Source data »
--- START ---

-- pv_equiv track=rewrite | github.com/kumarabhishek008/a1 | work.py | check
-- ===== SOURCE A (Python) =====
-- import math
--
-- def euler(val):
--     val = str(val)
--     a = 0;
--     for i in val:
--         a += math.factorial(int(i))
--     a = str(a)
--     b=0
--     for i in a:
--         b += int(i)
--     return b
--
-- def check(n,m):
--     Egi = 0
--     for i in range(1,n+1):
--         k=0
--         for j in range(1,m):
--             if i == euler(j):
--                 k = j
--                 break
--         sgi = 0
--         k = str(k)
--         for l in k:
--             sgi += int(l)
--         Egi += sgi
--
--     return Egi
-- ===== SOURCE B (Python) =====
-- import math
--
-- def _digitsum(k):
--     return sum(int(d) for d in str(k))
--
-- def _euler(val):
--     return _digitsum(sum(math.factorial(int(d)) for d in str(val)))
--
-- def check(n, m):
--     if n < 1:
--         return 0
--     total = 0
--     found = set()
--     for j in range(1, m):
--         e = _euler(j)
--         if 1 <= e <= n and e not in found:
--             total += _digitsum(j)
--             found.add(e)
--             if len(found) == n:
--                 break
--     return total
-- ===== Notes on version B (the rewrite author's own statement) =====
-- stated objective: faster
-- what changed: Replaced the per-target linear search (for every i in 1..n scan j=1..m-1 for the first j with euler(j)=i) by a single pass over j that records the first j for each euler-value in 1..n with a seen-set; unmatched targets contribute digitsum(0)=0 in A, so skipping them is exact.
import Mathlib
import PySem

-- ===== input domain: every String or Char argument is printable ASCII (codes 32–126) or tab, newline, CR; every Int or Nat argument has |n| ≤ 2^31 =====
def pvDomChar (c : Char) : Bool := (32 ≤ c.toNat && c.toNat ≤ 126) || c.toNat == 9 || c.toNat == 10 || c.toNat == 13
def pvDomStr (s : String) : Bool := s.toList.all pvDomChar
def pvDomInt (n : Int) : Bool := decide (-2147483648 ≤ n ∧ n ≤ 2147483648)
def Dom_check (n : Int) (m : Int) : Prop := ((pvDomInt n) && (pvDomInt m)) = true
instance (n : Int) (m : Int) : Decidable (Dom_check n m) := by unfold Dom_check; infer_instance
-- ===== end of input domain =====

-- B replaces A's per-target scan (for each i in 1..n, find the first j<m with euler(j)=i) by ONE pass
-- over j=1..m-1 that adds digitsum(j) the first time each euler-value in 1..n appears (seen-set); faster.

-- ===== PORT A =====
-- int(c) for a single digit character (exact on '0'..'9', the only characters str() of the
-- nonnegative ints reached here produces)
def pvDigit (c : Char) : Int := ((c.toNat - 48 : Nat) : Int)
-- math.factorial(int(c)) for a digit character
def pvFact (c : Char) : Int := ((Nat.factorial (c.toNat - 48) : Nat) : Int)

--- END ---
--- START ---

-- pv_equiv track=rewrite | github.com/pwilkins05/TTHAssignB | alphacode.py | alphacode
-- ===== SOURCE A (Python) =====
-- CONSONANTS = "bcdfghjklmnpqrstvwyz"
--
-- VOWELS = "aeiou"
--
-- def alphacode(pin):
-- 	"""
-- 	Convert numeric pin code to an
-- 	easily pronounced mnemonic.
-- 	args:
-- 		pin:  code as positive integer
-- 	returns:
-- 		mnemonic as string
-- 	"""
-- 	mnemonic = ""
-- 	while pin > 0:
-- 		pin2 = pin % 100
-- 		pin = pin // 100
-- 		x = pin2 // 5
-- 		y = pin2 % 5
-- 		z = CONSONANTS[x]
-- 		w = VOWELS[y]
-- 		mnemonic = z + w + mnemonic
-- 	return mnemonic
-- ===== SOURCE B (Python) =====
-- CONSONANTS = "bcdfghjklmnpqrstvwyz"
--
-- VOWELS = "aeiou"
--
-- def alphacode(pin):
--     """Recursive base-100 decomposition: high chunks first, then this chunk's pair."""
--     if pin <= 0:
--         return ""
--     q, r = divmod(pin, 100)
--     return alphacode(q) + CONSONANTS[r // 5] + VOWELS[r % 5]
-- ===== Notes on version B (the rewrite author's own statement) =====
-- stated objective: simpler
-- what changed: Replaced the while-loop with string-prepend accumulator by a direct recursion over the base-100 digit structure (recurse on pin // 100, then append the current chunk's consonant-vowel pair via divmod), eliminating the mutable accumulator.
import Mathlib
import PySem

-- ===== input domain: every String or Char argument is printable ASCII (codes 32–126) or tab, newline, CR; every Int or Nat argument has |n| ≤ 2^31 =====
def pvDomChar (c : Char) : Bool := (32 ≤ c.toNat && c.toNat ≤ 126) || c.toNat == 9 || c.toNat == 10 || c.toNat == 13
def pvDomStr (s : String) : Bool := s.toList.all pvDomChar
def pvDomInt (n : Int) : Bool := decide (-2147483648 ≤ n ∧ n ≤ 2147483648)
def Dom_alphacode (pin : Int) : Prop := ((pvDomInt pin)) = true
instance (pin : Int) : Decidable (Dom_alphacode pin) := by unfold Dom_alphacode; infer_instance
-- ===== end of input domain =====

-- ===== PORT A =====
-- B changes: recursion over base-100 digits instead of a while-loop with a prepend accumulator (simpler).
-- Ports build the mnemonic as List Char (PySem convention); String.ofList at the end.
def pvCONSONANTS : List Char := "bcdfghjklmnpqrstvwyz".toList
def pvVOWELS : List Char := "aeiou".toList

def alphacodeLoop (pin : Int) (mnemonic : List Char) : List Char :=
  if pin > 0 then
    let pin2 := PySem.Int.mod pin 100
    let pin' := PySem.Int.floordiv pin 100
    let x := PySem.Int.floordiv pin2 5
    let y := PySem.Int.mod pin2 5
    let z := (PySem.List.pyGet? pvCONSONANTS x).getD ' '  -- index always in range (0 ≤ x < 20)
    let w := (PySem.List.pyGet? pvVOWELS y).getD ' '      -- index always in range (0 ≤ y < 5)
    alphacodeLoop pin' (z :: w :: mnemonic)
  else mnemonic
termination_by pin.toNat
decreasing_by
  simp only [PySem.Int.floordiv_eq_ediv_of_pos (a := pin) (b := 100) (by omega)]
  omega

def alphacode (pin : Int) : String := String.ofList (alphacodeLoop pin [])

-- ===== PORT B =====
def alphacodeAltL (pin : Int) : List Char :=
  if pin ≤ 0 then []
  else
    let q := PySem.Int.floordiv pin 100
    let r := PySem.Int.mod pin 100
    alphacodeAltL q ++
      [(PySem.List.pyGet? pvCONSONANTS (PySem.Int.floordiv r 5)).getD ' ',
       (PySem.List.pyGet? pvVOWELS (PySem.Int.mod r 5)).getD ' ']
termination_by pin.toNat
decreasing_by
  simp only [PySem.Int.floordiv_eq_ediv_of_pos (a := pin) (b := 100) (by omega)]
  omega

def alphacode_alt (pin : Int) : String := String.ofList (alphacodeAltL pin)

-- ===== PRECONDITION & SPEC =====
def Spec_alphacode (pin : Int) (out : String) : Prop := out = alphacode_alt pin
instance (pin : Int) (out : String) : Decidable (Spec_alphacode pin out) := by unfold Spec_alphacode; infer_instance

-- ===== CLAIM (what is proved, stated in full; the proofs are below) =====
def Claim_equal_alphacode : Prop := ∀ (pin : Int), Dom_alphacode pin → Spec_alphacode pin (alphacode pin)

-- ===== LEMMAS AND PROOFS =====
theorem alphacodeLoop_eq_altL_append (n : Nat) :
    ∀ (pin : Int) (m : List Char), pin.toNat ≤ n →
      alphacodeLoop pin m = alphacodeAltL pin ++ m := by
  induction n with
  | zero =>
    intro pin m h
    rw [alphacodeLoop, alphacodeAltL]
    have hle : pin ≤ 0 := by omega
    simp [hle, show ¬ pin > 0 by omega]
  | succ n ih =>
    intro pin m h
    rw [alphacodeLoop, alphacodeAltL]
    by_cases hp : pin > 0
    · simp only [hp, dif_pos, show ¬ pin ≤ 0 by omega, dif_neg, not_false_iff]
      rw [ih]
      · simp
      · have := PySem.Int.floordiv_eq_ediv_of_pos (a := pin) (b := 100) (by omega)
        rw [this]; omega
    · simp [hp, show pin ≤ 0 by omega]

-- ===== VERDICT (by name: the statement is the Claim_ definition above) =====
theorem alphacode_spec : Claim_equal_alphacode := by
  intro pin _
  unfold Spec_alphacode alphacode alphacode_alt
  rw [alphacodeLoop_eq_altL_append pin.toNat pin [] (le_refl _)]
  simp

--- END ---

Exercise instructions » Tell how many lines of the data include the word "Decidable", and nothing else.

Task output » 3